◆ ENTRIES SUPPLIED:
▽
-- pv_equiv track=rewrite | github.com/PID1381/downloadcenter | scripts/anime/anime_engine_prima.py | parse_episode_selection
-- ===== SOURCE A (Python) =====
-- from typing import Dict, List, Optional, Set, Tuple
--
-- def parse_episode_selection(text: str, max_ep: int) -> List[int]:
--     """
--     Parser selezione episodi da stringa utente -> indici 0-based.
--
--     Formati supportati:
--       tutto / all / *      -> tutti [0 .. max_ep-1]
--       1-5                  -> range [0,1,2,3,4]
--       1,3,7                -> singoli [0,2,6]
--       1-5,7,9              -> misto [0,1,2,3,4,6,8]
--       numeri fuori range   -> ignorati silenziosamente
--
--     Ritorna lista indici 0-based, ordinata, senza duplicati.
--     Usata da: estrai_link_anime.
--     """
--     text = text.strip().lower()
--     if not text or text in ("tutto", "all", "tutti", "*"):
--         return list(range(max_ep))
--
--     indices: Set[int] = set()
--     for part in text.replace(" ", "").split(","):
--         part = part.strip()
--         if not part:
--             continue
--         if "-" in part:
--             try:
--                 a_s, b_s = part.split("-", 1)
--                 a = max(0, int(a_s) - 1)
--                 b = min(max_ep - 1, int(b_s) - 1)
--                 if a <= b:
--                     indices.update(range(a, b + 1))
--             except (ValueError, TypeError):
--                 pass
--         elif part.isdigit():
--             idx = int(part) - 1
--             if 0 <= idx < max_ep:
--                 indices.add(idx)
--
--     return sorted(indices)
-- ===== SOURCE B (Python) =====
-- def _part_interval(part, max_ep):
--     """Interval (a, b) of 0-based indices selected by one comma-piece, or None."""
--     if not part:
--         return None
--     if "-" in part:
--         a_s, b_s = part.split("-", 1)
--         try:
--             a = max(0, int(a_s) - 1)
--             b = min(max_ep - 1, int(b_s) - 1)
--         except ValueError:
--             return None
--         return (a, b) if a <= b else None
--     if part.isdigit():
--         idx = int(part) - 1
--         if 0 <= idx < max_ep:
--             return (idx, idx)
--     return None
--
--
-- def parse_episode_selection(text, max_ep):
--     text = text.strip().lower()
--     if not text or text in ("tutto", "all", "tutti", "*"):
--         return list(range(max_ep))
--
--     intervals = []
--     for part in text.replace(" ", "").split(","):
--         iv = _part_interval(part.strip(), max_ep)
--         if iv is not None:
--             intervals.append(iv)
--
--     out = []
--     prev = -1
--     for a, b in sorted(intervals, key=lambda iv: iv[0]):
--         out.extend(range(max(a, prev + 1), b + 1))
--         prev = max(prev, b)
--     return out
-- ===== Notes on version B (the rewrite author's own statement) =====
-- stated objective: alternative
-- what changed: Replaces A's element-by-element set accumulation plus final sort with an interval parser: each comma piece yields one clamped interval, the interval list is sorted by start and swept left-to-right emitting each union segment once, so no per-element set and no sort over the selected indices.
import Mathlib
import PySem

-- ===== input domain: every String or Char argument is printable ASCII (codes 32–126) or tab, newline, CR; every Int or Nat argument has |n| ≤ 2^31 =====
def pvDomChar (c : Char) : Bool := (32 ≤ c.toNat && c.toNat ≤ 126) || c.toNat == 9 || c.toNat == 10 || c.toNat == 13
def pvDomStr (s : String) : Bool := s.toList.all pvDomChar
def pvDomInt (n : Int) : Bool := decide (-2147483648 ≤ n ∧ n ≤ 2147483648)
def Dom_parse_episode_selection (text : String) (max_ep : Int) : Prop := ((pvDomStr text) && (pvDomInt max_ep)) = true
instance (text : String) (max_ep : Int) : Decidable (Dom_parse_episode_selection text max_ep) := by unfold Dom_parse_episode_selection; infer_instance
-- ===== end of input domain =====

-- B replaces A's per-index set accumulation + final sort by clamped intervals sorted by
-- start and a left-to-right union sweep (objective: alternative algorithm, similar cost).

-- ===== PORT A =====
-- loop body of A's 'for part in ...' (named helper; a literal transliteration of the body)
def pvStepA (max_ep : Int) (acc : PySem.Set Int) (part : String) : PySem.Set Int :=
  let p := PySem.Str.strip part
  if p = "" then acc
  else if PySem.Str.isIn "-" p then
    match (PySem.Str.splitMax? p "-" 1).getD [] with   -- sep "-" ≠ "": never none
    | [a_s, b_s] =>
      match PySem.Int.ofStr? a_s with
      | none => acc                                    -- int() ValueError caught: pass
      | some av =>
        let a := max 0 (av - 1)
        match PySem.Int.ofStr? b_s with
        | none => acc                                  -- int() ValueError caught: pass
        | some bv =>
          let b := min (max_ep - 1) (bv - 1)
          if a ≤ b then PySem.Set.update acc (PySem.List.pyRange a (b + 1) 1) else acc
    | _ => acc                                         -- unpacking ValueError caught (unreachable)
  else if PySem.Str.strIsdigit p then
    match PySem.Int.ofStr? p with
    | some v =>
      let idx := v - 1
      if 0 ≤ idx ∧ idx < max_ep then PySem.Set.add acc idx else acc
    | none => acc                                      -- unreachable: isdigit ⇒ int() succeeds
  else acc

def parse_episode_selection (text : String) (max_ep : Int) : List Int :=
  let t := PySem.Str.lower (PySem.Str.strip text)
  if t = "" ∨ t ∈ (["tutto", "all", "tutti", "*"] : List String) then
    PySem.List.pyRange 0 max_ep 1
  else
    let parts := (PySem.Str.split? (PySem.Str.replace t " " "") ",").getD []  -- sep "," ≠ "": never none
    let indices := parts.foldl (pvStepA max_ep) PySem.Set.empty
    PySem.List.sorted indices (fun x => x) false

-- ===== PORT B =====
-- B's helper _part_interval
def pvPartInterval (part : String) (max_ep : Int) : Option (Int × Int) :=
  if part = "" then none
  else if PySem.Str.isIn "-" part then
    match (PySem.Str.splitMax? part "-" 1).getD [] with  -- sep "-" ≠ "": never none
    | [a_s, b_s] =>
      match PySem.Int.ofStr? a_s with
      | none => none                                     -- int() ValueError: return None
      | some av =>
        let a := max 0 (av - 1)
        match PySem.Int.ofStr? b_s with
        | none => none
        | some bv =>
          let b := min (max_ep - 1) (bv - 1)
          if a ≤ b then some (a, b) else none
    | _ => none
  else if PySem.Str.strIsdigit part then
    match PySem.Int.ofStr? part with
    | some v => if 0 ≤ v - 1 ∧ v - 1 < max_ep then some (v - 1, v - 1) else none
    | none => none                                       -- unreachable: isdigit ⇒ int() succeeds
  else none

def parse_episode_selection_alt (text : String) (max_ep : Int) : List Int :=
  let t := PySem.Str.lower (PySem.Str.strip text)
  if t = "" ∨ t ∈ (["tutto", "all", "tutti", "*"] : List String) then
    PySem.List.pyRange 0 max_ep 1
  else
    let parts := (PySem.Str.split? (PySem.Str.replace t " " "") ",").getD []  -- sep "," ≠ "": never none
    let intervals := parts.foldl (fun acc part =>
      match pvPartInterval (PySem.Str.strip part) max_ep with
      | some iv => acc ++ [iv]
      | none => acc) ([] : List (Int × Int))
    let ivs := PySem.List.sorted intervals (fun iv => iv.1) false
    (ivs.foldl (fun (st : List Int × Int) iv =>
        (st.1 ++ PySem.List.pyRange (max iv.1 (st.2 + 1)) (iv.2 + 1) 1, max st.2 iv.2))
      (([] : List Int), -1)).1

-- ===== PRECONDITION & SPEC =====
def Spec_parse_episode_selection (text : String) (max_ep : Int) (out : List Int) : Prop := out = parse_episode_selection_alt text max_ep
instance (text : String) (max_ep : Int) (out : List Int) : Decidable (Spec_parse_episode_selection text max_ep out) := by unfold Spec_parse_episode_selection; infer_instance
△
◆ WORK INSTRUCTION: This calls for repeating all of the records, character for character.

◆ TASK RESPONSE:
-- pv_equiv track=rewrite | github.com/PID1381/downloadcenter | scripts/anime/anime_engine_prima.py | parse_episode_selection
-- ===== SOURCE A (Python) =====
-- from typing import Dict, List, Optional, Set, Tuple
--
-- def parse_episode_selection(text: str, max_ep: int) -> List[int]:
--     """
--     Parser selezione episodi da stringa utente -> indici 0-based.
--
--     Formati supportati:
--       tutto / all / *      -> tutti [0 .. max_ep-1]
--       1-5                  -> range [0,1,2,3,4]
--       1,3,7                -> singoli [0,2,6]
--       1-5,7,9              -> misto [0,1,2,3,4,6,8]
--       numeri fuori range   -> ignorati silenziosamente
--
--     Ritorna lista indici 0-based, ordinata, senza duplicati.
--     Usata da: estrai_link_anime.
--     """
--     text = text.strip().lower()
--     if not text or text in ("tutto", "all", "tutti", "*"):
--         return list(range(max_ep))
--
--     indices: Set[int] = set()
--     for part in text.replace(" ", "").split(","):
--         part = part.strip()
--         if not part:
--             continue
--         if "-" in part:
--             try:
--                 a_s, b_s = part.split("-", 1)
--                 a = max(0, int(a_s) - 1)
--                 b = min(max_ep - 1, int(b_s) - 1)
--                 if a <= b:
--                     indices.update(range(a, b + 1))
--             except (ValueError, TypeError):
--                 pass
--         elif part.isdigit():
--             idx = int(part) - 1
--             if 0 <= idx < max_ep:
--                 indices.add(idx)
--
--     return sorted(indices)
-- ===== SOURCE B (Python) =====
-- def _part_interval(part, max_ep):
--     """Interval (a, b) of 0-based indices selected by one comma-piece, or None."""
--     if not part:
--         return None
--     if "-" in part:
--         a_s, b_s = part.split("-", 1)
--         try:
--             a = max(0, int(a_s) - 1)
--             b = min(max_ep - 1, int(b_s) - 1)
--         except ValueError:
--             return None
--         return (a, b) if a <= b else None
--     if part.isdigit():
--         idx = int(part) - 1
--         if 0 <= idx < max_ep:
--             return (idx, idx)
--     return None
--
--
-- def parse_episode_selection(text, max_ep):
--     text = text.strip().lower()
--     if not text or text in ("tutto", "all", "tutti", "*"):
--         return list(range(max_ep))
--
--     intervals = []
--     for part in text.replace(" ", "").split(","):
--         iv = _part_interval(part.strip(), max_ep)
--         if iv is not None:
--             intervals.append(iv)
--
--     out = []
--     prev = -1
--     for a, b in sorted(intervals, key=lambda iv: iv[0]):
--         out.extend(range(max(a, prev + 1), b + 1))
--         prev = max(prev, b)
--     return out
-- ===== Notes on version B (the rewrite author's own statement) =====
-- stated objective: alternative
-- what changed: Replaces A's element-by-element set accumulation plus final sort with an interval parser: each comma piece yields one clamped interval, the interval list is sorted by start and swept left-to-right emitting each union segment once, so no per-element set and no sort over the selected indices.
import Mathlib
import PySem

-- ===== input domain: every String or Char argument is printable ASCII (codes 32–126) or tab, newline, CR; every Int or Nat argument has |n| ≤ 2^31 =====
def pvDomChar (c : Char) : Bool := (32 ≤ c.toNat && c.toNat ≤ 126) || c.toNat == 9 || c.toNat == 10 || c.toNat == 13
def pvDomStr (s : String) : Bool := s.toList.all pvDomChar
def pvDomInt (n : Int) : Bool := decide (-2147483648 ≤ n ∧ n ≤ 2147483648)
def Dom_parse_episode_selection (text : String) (max_ep : Int) : Prop := ((pvDomStr text) && (pvDomInt max_ep)) = true
instance (text : String) (max_ep : Int) : Decidable (Dom_parse_episode_selection text max_ep) := by unfold Dom_parse_episode_selection; infer_instance
-- ===== end of input domain =====

-- B replaces A's per-index set accumulation + final sort by clamped intervals sorted by
-- start and a left-to-right union sweep (objective: alternative algorithm, similar cost).

-- ===== PORT A =====
-- loop body of A's 'for part in ...' (named helper; a literal transliteration of the body)
def pvStepA (max_ep : Int) (acc : PySem.Set Int) (part : String) : PySem.Set Int :=
  let p := PySem.Str.strip part
  if p = "" then acc
  else if PySem.Str.isIn "-" p then
    match (PySem.Str.splitMax? p "-" 1).getD [] with   -- sep "-" ≠ "": never none
    | [a_s, b_s] =>
      match PySem.Int.ofStr? a_s with
      | none => acc                                    -- int() ValueError caught: pass
      | some av =>
        let a := max 0 (av - 1)
        match PySem.Int.ofStr? b_s with
        | none => acc                                  -- int() ValueError caught: pass
        | some bv =>
          let b := min (max_ep - 1) (bv - 1)
          if a ≤ b then PySem.Set.update acc (PySem.List.pyRange a (b + 1) 1) else acc
    | _ => acc                                         -- unpacking ValueError caught (unreachable)
  else if PySem.Str.strIsdigit p then
    match PySem.Int.ofStr? p with
    | some v =>
      let idx := v - 1
      if 0 ≤ idx ∧ idx < max_ep then PySem.Set.add acc idx else acc
    | none => acc                                      -- unreachable: isdigit ⇒ int() succeeds
  else acc

def parse_episode_selection (text : String) (max_ep : Int) : List Int :=
  let t := PySem.Str.lower (PySem.Str.strip text)
  if t = "" ∨ t ∈ (["tutto", "all", "tutti", "*"] : List String) then
    PySem.List.pyRange 0 max_ep 1
  else
    let parts := (PySem.Str.split? (PySem.Str.replace t " " "") ",").getD []  -- sep "," ≠ "": never none
    let indices := parts.foldl (pvStepA max_ep) PySem.Set.empty
    PySem.List.sorted indices (fun x => x) false

-- ===== PORT B =====
-- B's helper _part_interval
def pvPartInterval (part : String) (max_ep : Int) : Option (Int × Int) :=
  if part = "" then none
  else if PySem.Str.isIn "-" part then
    match (PySem.Str.splitMax? part "-" 1).getD [] with  -- sep "-" ≠ "": never none
    | [a_s, b_s] =>
      match PySem.Int.ofStr? a_s with
      | none => none                                     -- int() ValueError: return None
      | some av =>
        let a := max 0 (av - 1)
        match PySem.Int.ofStr? b_s with
        | none => none
        | some bv =>
          let b := min (max_ep - 1) (bv - 1)
          if a ≤ b then some (a, b) else none
    | _ => none
  else if PySem.Str.strIsdigit part then
    match PySem.Int.ofStr? part with
    | some v => if 0 ≤ v - 1 ∧ v - 1 < max_ep then some (v - 1, v - 1) else none
    | none => none                                       -- unreachable: isdigit ⇒ int() succeeds
  else none

def parse_episode_selection_alt (text : String) (max_ep : Int) : List Int :=
  let t := PySem.Str.lower (PySem.Str.strip text)
  if t = "" ∨ t ∈ (["tutto", "all", "tutti", "*"] : List String) then
    PySem.List.pyRange 0 max_ep 1
  else
    let parts := (PySem.Str.split? (PySem.Str.replace t " " "") ",").getD []  -- sep "," ≠ "": never none
    let intervals := parts.foldl (fun acc part =>
      match pvPartInterval (PySem.Str.strip part) max_ep with
      | some iv => acc ++ [iv]
      | none => acc) ([] : List (Int × Int))
    let ivs := PySem.List.sorted intervals (fun iv => iv.1) false
    (ivs.foldl (fun (st : List Int × Int) iv =>
        (st.1 ++ PySem.List.pyRange (max iv.1 (st.2 + 1)) (iv.2 + 1) 1, max st.2 iv.2))
      (([] : List Int), -1)).1

-- ===== PRECONDITION & SPEC =====
def Spec_parse_episode_selection (text : String) (max_ep : Int) (out : List Int) : Prop := out = parse_episode_selection_alt text max_ep
instance (text : String) (max_ep : Int) (out : List Int) : Decidable (Spec_parse_episode_selection text max_ep out) := by unfold Spec_parse_episode_selection; infer_instance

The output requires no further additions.